To find information on copyright and the Internet is easy - to sort out the valuable from the not so valuable information is, however, much more difficult. A number of discussion groups have been set up on the Internet to discuss issues of copyright and electronic publishing and these produce thousands of pages of discussion each year. There are also a large number of references on the Internet that deal with copyright in a multimedia environment (e.g. Brinson and Radcliffe 1994a and 1994b, Greguras et al. 1994, Lehman and Brown 1994). One of the best overviews, with links to further information, is the Institute for Learning Technologies' ILT Guide to Copyright (Institute of Learning Technologies 1995). Although it has an American bias it does touch on issues of International Law.
A number of meetings, workshops and international fora have also been held to discuss the issue of Copyright in a digital world. In February 1995, an International meeting was held in Geneva to discuss Copyright on the Internet. OECD countries met in Canberra in February 1996 (IPTF 1996) to try and seek a coordinated approach among those countries to security, privacy and intellectual property issues on the Internet. There will be many more such meetings before these issues are resolved to the satisfaction of all concerned.
Throughout history Copyright and patent law have focused not on ideas themselves but on the expression of those ideas (Barlow, 1994a, 1994b). One could, for example, claim copyright only on the precise turn of phrase used to convey a particular idea, or on the order in which certain facts were presented. It has been likened to a bottle of wine whereby the label on the bottle could be copyrighted but not the wine within the bottle. The point at which copyright came into effect was when the idea entered into a physical form, be it a book or tape, etc. This form of copyright worked well in the past, as books froze their contents into a condition which was difficult to alter or reproduce without loss of quality or in some other way making it obvious that a change had occurred and, more importantly, in which the cost of reproduction approached the cost of buying the original.
Patents work in a similar way with the added protection that a patent is not accepted if the invention doesn't work. Thus, the rights of invention and authorship are linked to the physical world. One does not get paid for ideas, but for the physical expression of those ideas.

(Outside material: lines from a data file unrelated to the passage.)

-- pv_equiv track=rewrite | github.com/dmitriydiden/Python-Homework5 | task1.py | convert
-- ===== SOURCE A (Python) =====
-- def convert(s1):
--     ss1=[]
--     s = ''
--     for i in s1:
--         if i in ['+', '-']:
--             ss1.append(s)
--             s=''
--             ss1.append(i)
--         else:
--             s+=i
--     ss1.append(s)
--     return ss1
-- ===== SOURCE B (Python) =====
-- def convert(s1):
--     # Recursive decomposition: find the first '+'/'-', slice around it, recurse on the rest.
--     for i, c in enumerate(s1):
--         if c in '+-':
--             return [s1[:i], c] + convert(s1[i + 1:])
--     return [s1]
-- ===== Notes on version B (the rewrite author's own statement) =====
-- stated objective: alternative
-- what changed: Replaces A's single pass that grows a character buffer and flushes it at each delimiter by a recursive decomposition: find the first '+'/'-' via enumerate, emit the slice before it and the delimiter, and recurse on the slice after it.
import Mathlib
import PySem

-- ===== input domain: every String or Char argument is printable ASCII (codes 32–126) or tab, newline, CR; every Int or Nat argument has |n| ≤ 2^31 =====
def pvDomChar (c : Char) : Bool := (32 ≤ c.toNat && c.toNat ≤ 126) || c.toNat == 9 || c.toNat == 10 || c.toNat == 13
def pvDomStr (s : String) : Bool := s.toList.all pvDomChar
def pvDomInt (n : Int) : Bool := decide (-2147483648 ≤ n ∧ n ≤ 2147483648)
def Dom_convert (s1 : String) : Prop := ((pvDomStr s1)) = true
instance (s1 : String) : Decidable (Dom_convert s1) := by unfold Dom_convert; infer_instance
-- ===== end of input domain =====

-- B replaces A's single pass with a char buffer by a recursive decomposition:
-- find the first '+'/'-', slice before/at it, recurse on the rest (objective: alternative; same cost).


-- ===== PORT A =====
-- A's loop body: on '+'/'-' flush the buffer and the delimiter, else grow the buffer.
def convStepA (p : List String × String) (c : Char) : List String × String :=
  if c = '+' ∨ c = '-' then (p.1 ++ [p.2, String.ofList [c]], "") else (p.1, p.2.push c)

def convert (s1 : String) : List String :=
  let r := s1.toList.foldl convStepA ([], "")
  r.1 ++ [r.2]

-- ===== PORT B =====
-- Source B's enumerate loop that returns the first delimiter's index and character.
def altFind : List Char → Option (Nat × Char)
  | [] => none
  | c :: cs => if c = '+' ∨ c = '-' then some (0, c) else (altFind cs).map (fun p => (p.1 + 1, p.2))

-- termination fact for altGo, cited in decreasing_by
theorem altFind_lt (cs : List Char) (i : Nat) (c : Char) (h : altFind cs = some (i, c)) :
    i < cs.length := by
  induction cs generalizing i with
  | nil => simp [altFind] at h
  | cons x xs ih =>
    simp only [altFind] at h
    split at h
    · rw [Option.some.injEq, Prod.mk.injEq] at h
      obtain ⟨h1, h2⟩ := h
      simp [← h1]
    · obtain ⟨⟨j, d⟩, hj, he⟩ := Option.map_eq_some_iff.mp h
      simp only [Prod.mk.injEq] at he
      obtain ⟨hji, rfl⟩ := he
      have := ih j hj
      simp only [List.length_cons]
      omega

-- slicing at the first delimiter: s1[:i] = take i, s1[i+1:] = drop (i+1) (both bounds in range)
def altGo (cs : List Char) : List String :=
  match h : altFind cs with
  | none => [String.ofList cs]
  | some (i, c) => [String.ofList (cs.take i), String.ofList [c]] ++ altGo (cs.drop (i + 1))
termination_by cs.length
decreasing_by
  have := altFind_lt cs i c h
  simp only [List.length_drop]; omega

def convert_alt (s1 : String) : List String := altGo s1.toList

-- ===== PRECONDITION & SPEC =====
def Spec_convert (s1 : String) (out : List String) : Prop := out = convert_alt s1
instance (s1 : String) (out : List String) : Decidable (Spec_convert s1 out) := by unfold Spec_convert; infer_instance

-- ===== CLAIM (what is proved, stated in full; the proofs are below) =====
def Claim_equal_convert : Prop := ∀ (s1 : String), Dom_convert s1 → Spec_convert s1 (convert s1)

-- ===== LEMMAS AND PROOFS =====

-- reference shape of the result, on char lists
def specL : List Char → List (List Char)
  | [] => [[]]
  | c :: cs =>
    if c = '+' ∨ c = '-' then [] :: [c] :: specL cs
    else
      match specL cs with
      | [] => [[c]]
      | t :: ts => (c :: t) :: ts

theorem specL_ne_nil (cs : List Char) : specL cs ≠ [] := by
  cases cs with
  | nil => simp [specL]
  | cons c cs =>
    simp only [specL]
    split
    · simp
    · split <;> simp

def hdExt (s : List Char) : List (List Char) → List (List Char)
  | [] => [s]
  | t :: ts => (s ++ t) :: ts

theorem ofList_push (l : List Char) (c : Char) :
    (String.ofList l).push c = String.ofList (l ++ [c]) := by
  apply String.toList_inj.mp; simp

theorem empty_eq_ofList_nil : ("" : String) = String.ofList [] := by
  apply String.toList_inj.mp; simp

theorem A_fold (cs : List Char) : ∀ (ss : List String) (s : List Char),
    (let r := cs.foldl convStepA (ss, String.ofList s); r.1 ++ [r.2]) =
      ss ++ (hdExt s (specL cs)).map String.ofList := by
  induction cs with
  | nil => intro ss s; simp [specL, hdExt]
  | cons c cs ih =>
    intro ss s
    simp only [List.foldl_cons]
    by_cases hc : c = '+' ∨ c = '-'
    · have hstep : convStepA (ss, String.ofList s) c
          = (ss ++ [String.ofList s, String.ofList [c]], String.ofList []) := by
        rw [convStepA, if_pos hc, ← empty_eq_ofList_nil]
      rw [hstep, ih]
      rcases h : specL cs with _ | ⟨t, ts⟩
      · exact absurd h (specL_ne_nil cs)
      · simp [specL, hc, h, hdExt]
    · have hstep : convStepA (ss, String.ofList s) c = (ss, String.ofList (s ++ [c])) := by
        simp [convStepA, hc, ofList_push]
      rw [hstep, ih]
      rcases h : specL cs with _ | ⟨t, ts⟩
      · exact absurd h (specL_ne_nil cs)
      · simp [specL, hc, h, hdExt]

theorem convert_eq_spec (s1 : String) :
    convert s1 = (specL s1.toList).map String.ofList := by
  show (let r := s1.toList.foldl convStepA ([], ""); r.1 ++ [r.2]) = _
  rw [empty_eq_ofList_nil, A_fold s1.toList [] []]
  rcases h : specL s1.toList with _ | ⟨t, ts⟩
  · exact absurd h (specL_ne_nil _)
  · simp [hdExt]

theorem altFind_none_nodelim (cs : List Char) (h : altFind cs = none) :
    ∀ x ∈ cs, ¬(x = '+' ∨ x = '-') := by
  induction cs with
  | nil => simp
  | cons c cs ih =>
    simp only [altFind] at h
    split at h
    · simp at h
    · intro x hx
      rcases List.mem_cons.mp hx with rfl | hx
      · assumption
      · exact ih (by simpa using h) x hx

theorem specL_nodelim (cs : List Char) (h : ∀ x ∈ cs, ¬(x = '+' ∨ x = '-')) :
    specL cs = [cs] := by
  induction cs with
  | nil => rfl
  | cons c cs ih =>
    have hc : ¬(c = '+' ∨ c = '-') := h c (by simp)
    have := ih (fun x hx => h x (by simp [hx]))
    simp [specL, hc, this]

theorem altFind_some_split (cs : List Char) (i : Nat) (c : Char)
    (h : altFind cs = some (i, c)) :
    ∃ pre post, cs = pre ++ c :: post ∧ pre.length = i ∧
      (∀ x ∈ pre, ¬(x = '+' ∨ x = '-')) ∧ (c = '+' ∨ c = '-') := by
  induction cs generalizing i with
  | nil => simp [altFind] at h
  | cons x xs ih =>
    simp only [altFind] at h
    split at h
    · rename_i hx
      rw [Option.some.injEq, Prod.mk.injEq] at h
      obtain ⟨h1, h2⟩ := h
      subst h2
      exact ⟨[], xs, rfl, by simp [← h1], by simp, hx⟩
    · rename_i hx
      obtain ⟨⟨j, d⟩, hj, he⟩ := Option.map_eq_some_iff.mp h
      simp only [Prod.mk.injEq] at he
      obtain ⟨hji, rfl⟩ := he
      obtain ⟨pre, post, hcs, hlen, hpre, hd⟩ := ih j hj
      refine ⟨x :: pre, post, by simp [hcs], by simp [hlen, hji], ?_, hd⟩
      intro y hy
      rcases List.mem_cons.mp hy with rfl | hy
      · exact hx
      · exact hpre y hy

theorem specL_split (pre post : List Char) (c : Char)
    (hpre : ∀ x ∈ pre, ¬(x = '+' ∨ x = '-')) (hc : c = '+' ∨ c = '-') :
    specL (pre ++ c :: post) = pre :: [c] :: specL post := by
  induction pre with
  | nil => simp [specL, hc]
  | cons x xs ih =>
    have hx : ¬(x = '+' ∨ x = '-') := hpre x (by simp)
    have := ih (fun y hy => hpre y (by simp [hy]))
    simp [specL, hx, this]

theorem altGo_eq_spec (cs : List Char) : altGo cs = (specL cs).map String.ofList := by
  induction cs using altGo.induct with
  | case1 cs h =>
    rw [altGo, h, specL_nodelim cs (altFind_none_nodelim cs h)]
    simp
  | case2 cs i c h ih =>
    obtain ⟨pre, post, hcs, hlen, hpre, hc⟩ := altFind_some_split cs i c h
    rw [altGo]
    split
    · rename_i heq
      rw [heq] at h
      simp at h
    · rename_i i' c' heq
      rw [heq] at h
      rw [Option.some.injEq, Prod.mk.injEq] at h
      obtain ⟨rfl, rfl⟩ := h
      subst hcs
      have htake : (pre ++ c' :: post).take i' = pre := by
        rw [← hlen]
        exact List.take_left
      have hdrop : (pre ++ c' :: post).drop (i' + 1) = post := by
        rw [show pre ++ c' :: post = (pre ++ [c']) ++ post by simp, ← hlen,
          show pre.length + 1 = (pre ++ [c']).length by simp]
        exact List.drop_left
      rw [htake, hdrop]
      rw [hdrop] at ih
      rw [ih, specL_split pre post c' hpre hc]
      simp

-- ===== VERDICT (by name: the statement is the Claim_ definition above) =====
theorem convert_spec : Claim_equal_convert := by
  intro s1 _
  show convert s1 = convert_alt s1
  rw [convert_eq_spec, convert_alt, altGo_eq_spec]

For all practical purposes the essentially one-to-one relationship between an idea and its physical expression means that the value is in the conveyance of an idea and not in the thought or idea conveyed.
With the coming of the Internet and electronic techniques such as digital scanning and digital photography, difficulties in copying and distributing information in forms unrecognisable from the original have disappeared. It is now possible to convey ideas from one mind to another without ever making them physical. Attempts are now being made to own ideas themselves and not just their physical expression. If taken to its extreme, one could claim, with respect to copyright, that merely thinking about a product is somehow as good as manufacturing, distributing and selling it (Barlow, 1994).
Proponents of the more radical school suggest that any attempt to extend present laws into the realm of cyberspace will only lead to bigger problems than those that already exist. They suggest that new ways to protect intellectual property need to be found that don't, at the same time, restrict the free flow of ideas or restrict the freedom of expression of ideas through free speech, etc. Dyson (1995) suggested that the best course of action for content providers is to exploit the situation and to distribute intellectual property free in order to sell services. For example, a museum may decide to make specimen information available free over the internet in order to publicise its identification or consultancy services. The band, Grateful Dead, have put this into practice by encouraging people to tape their performances and spread them around. Enough of those who copy and listen to the Grateful Dead tapes purchase hats, T-shirts and live-performance tickets to more than cover any lost revenues from record sales (Barlow, 1994a, 1994b). The trick, Dyson (1995) suggests, is to control not the copies of your work, but your relationship with your customers.
The idea that intellectual property on the internet can lose its value horrifies most of its owners and creators, but it is happening and is not new. Most software products are becoming commodities not because they are easy to duplicate (which is illegal) but because they are easy to imitate (Dyson, 1995). A good original product will retain its value only if it is maintained and up-to-date. How many copies of software are pirated every day, and how many successful prosecutions are there? Who can honestly say that they don't have or haven't used pirated software on their own machines? Industry is making huge investments in an attempt to restrict copyright breaches in this way. The US Government has recently brought pressure to bear on Chinese pirate CD plants and is likewise looking at other large scale pirating operations.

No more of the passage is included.